For sake of completeness, the correlation between the experimental mode shapes of prototype and proportional sides is shown in Fig. 18, which displays the Modal Assurance Criterion (MAC) ([18]). The bars reported confirm the results obtained. The first modes of prototype and proportional sides exhibit the higher correlation, upholding that the DIC system captures this mode satisfactorily. The second and third mode shapes follow in order of decreasing correlation, since the cameras roughly identify the form of the mode, but noise becomes noticeable. There is no correlation between the fourth, fifth and sixth modes because, even though some shapes are well identified in one model (for example, the fourth and fifth modes of the prototype), they are not in the other. The remaining comparisons return MAC values equal to zero, except for the 4th-1st and 5th-4th couples of prototype and proportional sides. However, these values of correlation are comprised about in the range 10%-0%, and can be considered as outcomes due to noise.

Conclusions and Further Research

This work has dealt with the investigation of similitude methods as a mean to support noisy experimental measurements. For this purpose, the dynamic response of two AFS plates in complete similitude is observed with two DIC cameras. As the measured data is strongly polluted by noise, the response must be reconstructed analytically, using the displacement field as experimental data.

Firstly, the time response of each point is used as input for a SOBI algorithm which returns the spectra of the input excitations. In this way, it is possible to:

1. 1.

   reconstruct the input information,

2. 2.

   check whether such an information is coherent, and

3. 3.

   evaluate a unique force scale factor, needed for the velocity response.

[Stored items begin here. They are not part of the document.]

-- pv_equiv track=rewrite | github.com/dominicdesy/intelia-expert | data-pipelines/postgreSQL_converter/format_detector.py | _map_line_to_taxonomy
-- ===== SOURCE A (Python) =====
-- from typing import List, Tuple, Optional, Dict
--
-- def _map_line_to_taxonomy(line_name: Optional[str]) -> Tuple[str, str, str]:
--     """Mappe une lignée génétique vers company/breed/species"""
--
--     if not line_name:
--         return "Unknown", "Unknown", "broiler"
--
--     line_lower = line_name.lower()
--
--     if "ross" in line_lower:
--         return "Aviagen", "Ross", "broiler"
--     elif "cobb" in line_lower:
--         return "Cobb-Vantress", "Cobb", "broiler"
--     elif "hy-line" in line_lower or "hyline" in line_lower:
--         return "EW Group", "Hy-Line", "layer"
--     elif any(
--         term in line_lower for term in ["hubbard", "ranger", "sasso", "freedom"]
--     ):
--         return "Hubbard", "Alternative", "broiler"
--     elif any(
--         term in line_lower
--         for term in ["isa", "lohmann", "dekalb", "bovans", "shaver"]
--     ):
--         return "Layer Genetics", "Commercial Layer", "layer"
--
--     species = (
--         "layer"
--         if any(term in line_lower for term in ["layer", "laying", "brown", "white"])
--         else "broiler"
--     )
--
--     return "Unknown", "Mixed", species
-- ===== SOURCE B (Python) =====
-- from typing import Tuple, Optional
--
-- # Flat keyword table: (keyword, priority). Lower priority wins; 5 = layer hint.
-- _KEYWORDS = [
--     ("ross", 0), ("cobb", 1), ("hy-line", 2), ("hyline", 2),
--     ("hubbard", 3), ("ranger", 3), ("sasso", 3), ("freedom", 3),
--     ("isa", 4), ("lohmann", 4), ("dekalb", 4), ("bovans", 4), ("shaver", 4),
--     ("layer", 5), ("laying", 5), ("brown", 5), ("white", 5),
-- ]
-- _OUT = [
--     ("Aviagen", "Ross", "broiler"),
--     ("Cobb-Vantress", "Cobb", "broiler"),
--     ("EW Group", "Hy-Line", "layer"),
--     ("Hubbard", "Alternative", "broiler"),
--     ("Layer Genetics", "Commercial Layer", "layer"),
--     ("Unknown", "Mixed", "layer"),
-- ]
--
-- def _scan(text: str) -> int:
--     """One left-to-right scan: at each position, note which keywords start
--     there; return the minimal priority matched anywhere (6 = no match)."""
--     best = 6
--     for i in range(len(text)):
--         for term, pri in _KEYWORDS:
--             if pri < best and text.startswith(term, i):
--                 best = pri
--     return best
--
-- def _map_line_to_taxonomy(line_name: Optional[str]) -> Tuple[str, str, str]:
--     if not line_name:
--         return "Unknown", "Unknown", "broiler"
--     best = _scan(line_name.lower())
--     if best < 6:
--         return _OUT[best]
--     return "Unknown", "Mixed", "broiler"
-- ===== Notes on version B (the rewrite author's own statement) =====
-- stated objective: alternative
-- what changed: Instead of testing each hard-coded rule's substrings against the whole string in if/elif order, B makes one left-to-right scan over the positions of the lowered text, checking which keywords of a flat (keyword, priority) table start at each position and keeping the minimal priority matched, then indexes an outcome table with it.
import Mathlib
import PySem

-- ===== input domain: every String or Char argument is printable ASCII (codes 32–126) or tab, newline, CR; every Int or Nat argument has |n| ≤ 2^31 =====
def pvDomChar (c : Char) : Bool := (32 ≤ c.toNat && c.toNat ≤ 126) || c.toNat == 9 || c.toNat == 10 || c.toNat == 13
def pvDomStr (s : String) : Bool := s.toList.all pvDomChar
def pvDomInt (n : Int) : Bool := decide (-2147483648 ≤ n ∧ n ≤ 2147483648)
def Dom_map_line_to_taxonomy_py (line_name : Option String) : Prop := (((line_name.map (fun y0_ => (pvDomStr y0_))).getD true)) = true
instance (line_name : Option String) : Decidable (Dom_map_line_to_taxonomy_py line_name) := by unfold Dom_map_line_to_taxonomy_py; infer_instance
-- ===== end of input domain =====

-- B replaces A's ordered if/elif substring chain by one left-to-right scan of the text
-- that keeps the minimal-priority keyword matched at any position (objective: alternative).

-- ===== PORT A =====
def map_line_to_taxonomy_py (line_name : Option String) : String × String × String :=
  match line_name with
  | none => ("Unknown", "Unknown", "broiler")
  | some s =>
    if s.toList.isEmpty then ("Unknown", "Unknown", "broiler")
    else
      let line_lower := PySem.Str.lower s
      if PySem.Str.isIn "ross" line_lower then ("Aviagen", "Ross", "broiler")
      else if PySem.Str.isIn "cobb" line_lower then ("Cobb-Vantress", "Cobb", "broiler")
      else if PySem.Str.isIn "hy-line" line_lower || PySem.Str.isIn "hyline" line_lower then
        ("EW Group", "Hy-Line", "layer")
      else if (["hubbard", "ranger", "sasso", "freedom"] : List String).any
          (fun term => PySem.Str.isIn term line_lower) then
        ("Hubbard", "Alternative", "broiler")
      else if (["isa", "lohmann", "dekalb", "bovans", "shaver"] : List String).any
          (fun term => PySem.Str.isIn term line_lower) then
        ("Layer Genetics", "Commercial Layer", "layer")
      else
        let species :=
          if (["layer", "laying", "brown", "white"] : List String).any
              (fun term => PySem.Str.isIn term line_lower) then "layer" else "broiler"
        ("Unknown", "Mixed", species)

-- ===== PORT B =====
-- flat keyword table (keyword, priority); lower priority wins, 5 = layer hint
def pvKeywords : List (List Char × Nat) :=
  [ ("ross".toList, 0), ("cobb".toList, 1), ("hy-line".toList, 2), ("hyline".toList, 2),
    ("hubbard".toList, 3), ("ranger".toList, 3), ("sasso".toList, 3), ("freedom".toList, 3),
    ("isa".toList, 4), ("lohmann".toList, 4), ("dekalb".toList, 4), ("bovans".toList, 4), ("shaver".toList, 4),
    ("layer".toList, 5), ("laying".toList, 5), ("brown".toList, 5), ("white".toList, 5) ]

def pvOut : List (String × String × String) :=
  [ ("Aviagen", "Ross", "broiler"),
    ("Cobb-Vantress", "Cobb", "broiler"),
    ("EW Group", "Hy-Line", "layer"),
    ("Hubbard", "Alternative", "broiler"),
    ("Layer Genetics", "Commercial Layer", "layer"),
    ("Unknown", "Mixed", "layer") ]

-- Source B's _scan: text.startswith(term, i) at a nonnegative i is term.isPrefixOf (text.drop i)
def pvScan (text : List Char) : Nat :=
  (List.range text.length).foldl
    (fun b i =>
      pvKeywords.foldl
        (fun b kp => if kp.2 < b ∧ kp.1.isPrefixOf (text.drop i) then kp.2 else b) b)
    6

def map_line_to_taxonomy_py_alt (line_name : Option String) : String × String × String :=
  match line_name with
  | none => ("Unknown", "Unknown", "broiler")
  | some s =>
    if s.toList.isEmpty then ("Unknown", "Unknown", "broiler")
    else
      let best := pvScan (PySem.Str.lower s).toList
      if best < 6 then pvOut.getD best ("Unknown", "Mixed", "broiler")
      else ("Unknown", "Mixed", "broiler")

-- ===== PRECONDITION & SPEC =====
def Spec_map_line_to_taxonomy_py (line_name : Option String) (out : String × String × String) : Prop := out = map_line_to_taxonomy_py_alt line_name
instance (line_name : Option String) (out : String × String × String) : Decidable (Spec_map_line_to_taxonomy_py line_name out) := by unfold Spec_map_line_to_taxonomy_py; infer_instance

-- ===== CLAIM (what is proved, stated in full; the proofs are below) =====
def Claim_equal_map_line_to_taxonomy_py : Prop := ∀ (line_name : Option String), Dom_map_line_to_taxonomy_py line_name → Spec_map_line_to_taxonomy_py line_name (map_line_to_taxonomy_py line_name)

-- ===== LEMMAS AND PROOFS =====

-- ≤-characterization of a fold whose step satisfies the same characterization
theorem foldl_le_iff {α : Type} (step : Nat → α → Nat) (Q : α → Nat → Prop)
    (hstep : ∀ b x p, step b x ≤ p ↔ b ≤ p ∨ Q x p) (l : List α) :
    ∀ b p, l.foldl step b ≤ p ↔ b ≤ p ∨ ∃ x ∈ l, Q x p := by
  induction l with
  | nil => simp
  | cons x l ih =>
    intro b p
    simp only [List.foldl_cons, ih, hstep, List.mem_cons]
    constructor
    · rintro (⟨h | h⟩ | ⟨y, hy, hq⟩)
      · exact Or.inl h
      · exact Or.inr ⟨x, Or.inl rfl, h⟩
      · exact Or.inr ⟨y, Or.inr hy, hq⟩
    · rintro (h | ⟨y, rfl | hy, hq⟩)
      · exact Or.inl (Or.inl h)
      · exact Or.inl (Or.inr hq)
      · exact Or.inr ⟨y, hy, hq⟩

theorem inner_le_iff (text : List Char) (i : Nat) (l : List (List Char × Nat)) (b p : Nat) :
    l.foldl (fun b kp => if kp.2 < b ∧ kp.1.isPrefixOf (text.drop i) then kp.2 else b) b ≤ p ↔
      b ≤ p ∨ ∃ kp ∈ l, kp.2 ≤ p ∧ kp.1.isPrefixOf (text.drop i) = true := by
  refine foldl_le_iff _ (fun kp p => kp.2 ≤ p ∧ kp.1.isPrefixOf (text.drop i) = true) ?_ l b p
  intro b kp p
  by_cases hpre : kp.1.isPrefixOf (text.drop i) = true <;> by_cases hlt : kp.2 < b <;>
    simp [hpre, hlt] <;> omega

-- a nonempty term matches somewhere ↔ it matches at an in-range position
theorem isIn_iff_exists_lt (t text : List Char) (ht : t ≠ []) :
    PySem.Chars.isIn t text = true ↔
      ∃ i, i < text.length ∧ t.isPrefixOf (text.drop i) = true := by
  rw [← PySem.Chars.exists_prefix_drop_iff_isIn]
  constructor
  · rintro ⟨j, hj⟩
    refine ⟨j, ?_, by simpa [List.isPrefixOf_iff_prefix] using hj⟩
    by_contra h
    rw [List.drop_eq_nil_of_le (by omega)] at hj
    exact ht (List.prefix_nil.mp hj)
  · rintro ⟨i, _, hi⟩
    exact ⟨i, List.isPrefixOf_iff_prefix.mp hi⟩

theorem pvScan_le_iff (text : List Char) (p : Nat) :
    pvScan text ≤ p ↔
      6 ≤ p ∨ ∃ kp ∈ pvKeywords, kp.2 ≤ p ∧ PySem.Chars.isIn kp.1 text = true := by
  unfold pvScan
  rw [foldl_le_iff _
    (fun i p => ∃ kp ∈ pvKeywords, kp.2 ≤ p ∧ kp.1.isPrefixOf (text.drop i) = true)
    (fun b i p => inner_le_iff text i pvKeywords b p) (List.range text.length) 6 p]
  constructor
  · rintro (h | ⟨i, hi, kp, hkp, hle, hpre⟩)
    · exact Or.inl h
    · refine Or.inr ⟨kp, hkp, hle, ?_⟩
      rw [← PySem.Chars.exists_prefix_drop_iff_isIn]
      exact ⟨i, List.isPrefixOf_iff_prefix.mp hpre⟩
  · rintro (h | ⟨kp, hkp, hle, hin⟩)
    · exact Or.inl h
    · have ht : kp.1 ≠ [] := by fin_cases hkp <;> simp
      obtain ⟨i, hilt, hpre⟩ := (isIn_iff_exists_lt kp.1 text ht).mp hin
      exact Or.inr ⟨i, List.mem_range.mpr hilt, kp, hkp, hle, hpre⟩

Then, by remodulating the velocity response for each mode, it is demonstrated that the curves overlapped accurately when the DIC measurements are able to recognize the spatial pattern in resonance. When the mode of just one of the models is not well identified, then the remodulation exhibits noticeable discrepancies.

These results are obtained also by considering the mobility, which is then overlapped to accelerometric measurements to demonstrate that the analytical reconstruction is consistent. Of course, the comparison between accelerometric and DIC measurements is acceptable only for the resonances corresponding to the identified modes. In the other cases, the peak values are seriously underestimated.

In conclusion, it is demonstrated that the similitude results are coherent with the quality of the experimental measurements, and the comparison between the accelerometric and DIC measurements show that the analytical reconstruction, on which the remodulation is based, are consistent. Therefore, similitude methods reveal to be an interesting tool for understanding if a set of measurements is reliable or not, especially in the light of an expanding range of approaches (classical modal analysis, but also machine learning techniques for noisy or missing data, as well as the SOBI algorithm herein used) which allow to extrapolate important information from observations polluted by random uncertainties, as expected.

Up to now, the main obstacle which may prevent a wider application of similitude as validation tool is that the model must be in complete similitude. Thus, more research should be dedicated to similitude methods and the way in which the similitude conditions are derived, in order to reduce the range of possible distorted models. The scaling procedures involving the structural wavenumber, representative of the mode shape, seems to be a promising direction. In fact, it would allow to consider one mode at time, instead of the whole succession of modes, which would also fit the single-mode approach with DIC cameras herein used.